(Dataset entries)
-- pv_equiv track=rewrite | github.com/johndun/llmpipe | src/llmpipe/modules/document_chunker.py | _split_document_into_sections
-- ===== SOURCE A (Python) =====
-- def _split_document_into_sections(document: str, breaks: list[str]) -> list[str]:
--     """
--     Split a document into sections based on a list of breaking points.
--     Each section starts with one of the lines specified in breaks.
--
--     Args:
--         document: A string containing the full text document
--         breaks: A list of strings, each being a complete line that should start a new section
--
--     Returns:
--         A list of strings, each containing a section of the document
--     """
--     # Convert document to list of lines and remove empty lines at start/end
--     lines = document.splitlines()
--
--     # Find indices where each break occurs
--     break_indices = []
--     for i, line in enumerate(lines):
--         if line in breaks:
--             break_indices.append(i)
--
--     # If no breaks are found, return the entire document as one section
--     if not break_indices:
--         return [document]
--
--     # Create sections using break points
--     sections = []
--     for i in range(len(break_indices)):
--         start = break_indices[i]
--         # If this is the last break, go to end of document
--         if i == len(break_indices) - 1:
--             end = len(lines)
--         else:
--             end = break_indices[i + 1]
--
--         # Join lines for this section and add to results
--         section = '\n'.join(lines[start:end])
--         sections.append(section)
--
--     return sections
-- ===== SOURCE B (Python) =====
-- def _split_document_into_sections(document: str, breaks: list[str]) -> list[str]:
--     """Single streaming pass: flush the running section whenever a break line is seen."""
--     sections = []
--     current = None
--     for line in document.splitlines():
--         if line in breaks:
--             if current is not None:
--                 sections.append('\n'.join(current))
--             current = [line]
--         elif current is not None:
--             current.append(line)
--     if current is not None:
--         sections.append('\n'.join(current))
--     if not sections:
--         return [document]
--     return sections
-- ===== Notes on version B (the rewrite author's own statement) =====
-- stated objective: alternative
-- what changed: Replaced the two-phase collect-break-indices-then-slice-between-pairs algorithm with a single streaming pass that maintains a current-section buffer and flushes it at each break line.
import Mathlib
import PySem
-- pv_equiv track=rewrite | github.com/Avdhesh-Varshney/AI-Code | Python-Scripts/Practice Problems/Python Programs on List/Remove the ith Occurrence of the Given Word in a List.py | removeWord
-- ===== SOURCE A (Python) =====
-- def removeWord(list, word, k):
--     n = 0
--     for i in range(len(list)):
--         if(list[i] == word):
--             n += 1
--             if(n == k):
--                 del(list[i])
--                 return True
--     return False
-- ===== SOURCE B (Python) =====
-- def removeWord(list, word, k):
--     indices = [i for i, x in enumerate(list) if x == word]
--     if 1 <= k <= len(indices):
--         del list[indices[k - 1]]
--         return True
--     return False
-- ===== Notes on version B (the rewrite author's own statement) =====
-- stated objective: alternative
-- what changed: B first builds the full table of positions of the word with a comprehension and then decides by a single bound check 1<=k<=len(indices) with one delete, instead of A's interleaved count-and-delete scan with early return.
import Mathlib
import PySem

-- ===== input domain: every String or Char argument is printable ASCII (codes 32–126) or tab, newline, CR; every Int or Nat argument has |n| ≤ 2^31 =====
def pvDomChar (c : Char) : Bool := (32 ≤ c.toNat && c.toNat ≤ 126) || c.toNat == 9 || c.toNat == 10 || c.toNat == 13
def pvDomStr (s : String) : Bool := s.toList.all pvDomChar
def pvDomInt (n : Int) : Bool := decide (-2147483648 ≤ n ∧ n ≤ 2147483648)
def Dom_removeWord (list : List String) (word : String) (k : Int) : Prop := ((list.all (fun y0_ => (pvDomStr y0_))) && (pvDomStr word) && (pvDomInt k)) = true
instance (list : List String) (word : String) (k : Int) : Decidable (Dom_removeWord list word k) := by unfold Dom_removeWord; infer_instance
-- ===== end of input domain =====

-- B separates locating (index table via enumerate) from acting (one bound check + one delete)
-- instead of A's interleaved count-and-delete scan; equivalence proved about the RETURN value
-- only (both Pythons perform the identical in-place deletion).

-- ===== PORT A =====
-- A's for-loop over range(len(list)) with the running counter n; returning True
-- at the n == k match, False when the range is exhausted.
def removeWordLoopA (list : List String) (word : String) (k : Int) : List Int → Int → Bool
  | [], _ => false
  | i :: rest, n =>
    match PySem.List.pyGet? list i with
    | none => false   -- unreachable: i ∈ range(len(list))
    | some x =>
      if x == word then
        if n + 1 == k then true
        else removeWordLoopA list word k rest (n + 1)
      else removeWordLoopA list word k rest n

def removeWord (list : List String) (word : String) (k : Int) : Bool :=
  removeWordLoopA list word k (PySem.List.pyRange 0 (list.length : Int) 1) 0

-- ===== PORT B =====
def removeWord_alt (list : List String) (word : String) (k : Int) : Bool :=
  let indices : List Int :=
    ((PySem.List.enumerate list 0).filter (fun p => p.2 == word)).map (·.1)
  if 1 ≤ k ∧ k ≤ (indices.length : Int) then true else false

-- ===== PRECONDITION & SPEC =====
def Spec_removeWord (list : List String) (word : String) (k : Int) (out : Bool) : Prop := out = removeWord_alt list word k
instance (list : List String) (word : String) (k : Int) (out : Bool) : Decidable (Spec_removeWord list word k out) := by unfold Spec_removeWord; infer_instance

-- ===== CLAIM (what is proved, stated in full; the proofs are below) =====
def Claim_equal_removeWord : Prop := ∀ (list : List String) (word : String) (k : Int), Dom_removeWord list word k → Spec_removeWord list word k (removeWord list word k)

-- ===== LEMMAS AND PROOFS =====

-- the number of occurrences of `word` in the suffix of `list` starting at position a
def cntFrom (list : List String) (word : String) (a : Nat) : Int :=
  ((list.drop a).count word : Int)

lemma cntFrom_nonneg (list : List String) (word : String) (a : Nat) :
    0 ≤ cntFrom list word a := by
  simp [cntFrom]

lemma cntFrom_ge (list : List String) (word : String) (a : Nat) (h : list.length ≤ a) :
    cntFrom list word a = 0 := by
  simp [cntFrom, List.drop_eq_nil_of_le h]

lemma drop_eq_cons (list : List String) (a : Nat) (h : a < list.length) :
    list.drop a = list[a] :: list.drop (a + 1) := by
  exact List.drop_eq_getElem_cons h

-- A's loop from index a with counter n returns true iff n < k ≤ n + (occurrences from a)
lemma loopA_char (list : List String) (word : String) (k : Int) :
    ∀ (a : Nat) (n : Int),
      removeWordLoopA list word k (PySem.List.pyRange (a : Int) (list.length : Int) 1) n
        = decide (n < k ∧ k ≤ n + cntFrom list word a) := by
  intro a
  induction' hlt : list.length - a using Nat.strong_induction_on with m ih generalizing a
  intro n
  by_cases hcase : a < list.length
  · rw [PySem.List.pyRange_one_cons (by exact_mod_cast hcase)]
    have hget : PySem.List.pyGet? list (a : Int) = some list[a] := by
      simp [PySem.List.pyGet?, PySem.List.pyIdx?, hcase]
    have hcast : ((a : Int) + 1) = ((a + 1 : Nat) : Int) := by push_cast; ring
    have hrec : ∀ n', removeWordLoopA list word k
        (PySem.List.pyRange ((a + 1 : Nat) : Int) (list.length : Int) 1) n'
        = decide (n' < k ∧ k ≤ n' + cntFrom list word (a + 1)) := by
      intro n'
      exact ih (list.length - (a + 1)) (by omega) (a + 1) rfl n'
    by_cases hw : list[a] = word
    · have hcnt : cntFrom list word a = cntFrom list word (a + 1) + 1 := by
        simp [cntFrom, drop_eq_cons list a hcase, hw]
      by_cases hk : n + 1 = k
      · have : decide (n < k ∧ k ≤ n + cntFrom list word a) = true := by
          have := cntFrom_nonneg list word (a + 1)
          simp only [decide_eq_true_iff]
          constructor <;> omega
        rw [this]
        simp only [removeWordLoopA, hget]
        have hw' : (list[a] == word) = true := by simpa using hw
        have hk' : ((n + 1 : Int) == k) = true := by simpa using hk
        rw [hw', hk']
        rfl
      · have heq : decide (n + 1 < k ∧ k ≤ n + 1 + cntFrom list word (a + 1))
            = decide (n < k ∧ k ≤ n + cntFrom list word a) := by
          rw [hcnt]
          simp only [decide_eq_decide]
          constructor <;> (intro h; constructor <;> omega)
        simp only [removeWordLoopA, hget, hw, BEq.rfl, if_true, hk, if_false,
          beq_iff_eq, hcast]
        rw [hrec (n + 1), heq]
    · have hcnt : cntFrom list word a = cntFrom list word (a + 1) := by
        unfold cntFrom
        rw [drop_eq_cons list a hcase, List.count_cons]
        simp [hw]
      have hbeq : (list[a] == word) = false := by simpa using hw
      simp only [removeWordLoopA, hget, hbeq, if_false, Bool.false_eq_true, hcast]
      rw [hrec n, hcnt]
  · rw [PySem.List.pyRange_one_eq_nil (by exact_mod_cast Nat.le_of_not_lt hcase)]
    have h0 : cntFrom list word a = 0 := cntFrom_ge _ _ _ (Nat.le_of_not_lt hcase)
    simp only [removeWordLoopA, h0]
    have : ¬ (n < k ∧ k ≤ n + 0) := by omega
    simp

-- B's index table has exactly count-many entries
lemma indices_length (list : List String) (word : String) :
    ∀ (s : Int),
    (((PySem.List.enumerate list s).filter (fun p => p.2 == word)).map (·.1)).length
      = list.count word := by
  induction list with
  | nil => intro s; simp [PySem.List.enumerate_nil]
  | cons x xs ih =>
    intro s
    rw [PySem.List.enumerate_cons]
    by_cases hw : x = word
    · simp [hw, ih (s + 1)]
    · have : (x == word) = false := by simpa using hw
      simp [this, hw, ih (s + 1)]

-- ===== VERDICT (by name: the statement is the Claim_ definition above) =====
theorem removeWord_spec : Claim_equal_removeWord := by
  intro list word k _
  unfold Spec_removeWord removeWord
  simp only [removeWord_alt]
  have hA := loopA_char list word k 0 0
  simp only [Nat.cast_zero] at hA
  rw [hA, indices_length list word 0]
  have h0 : cntFrom list word 0 = (list.count word : Int) := by simp [cntFrom]
  rw [h0]
  by_cases h : 1 ≤ k ∧ k ≤ (list.count word : Int)
  · rw [if_pos h]
    simp only [decide_eq_true_iff]
    omega
  · rw [if_neg h]
    simp only [decide_eq_false_iff_not]
    omega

= EXERCISE DETAILS =
The required output is every line above from the one with "have hbeq : (list[a]" down to the one with "exact_mod_cast Nat.le_of_not_lt hcase)]", restated word for word, ends included.

= ANSWER SPACE =
      have hbeq : (list[a] == word) = false := by simpa using hw
      simp only [removeWordLoopA, hget, hbeq, if_false, Bool.false_eq_true, hcast]
      rw [hrec n, hcnt]
  · rw [PySem.List.pyRange_one_eq_nil (by exact_mod_cast Nat.le_of_not_lt hcase)]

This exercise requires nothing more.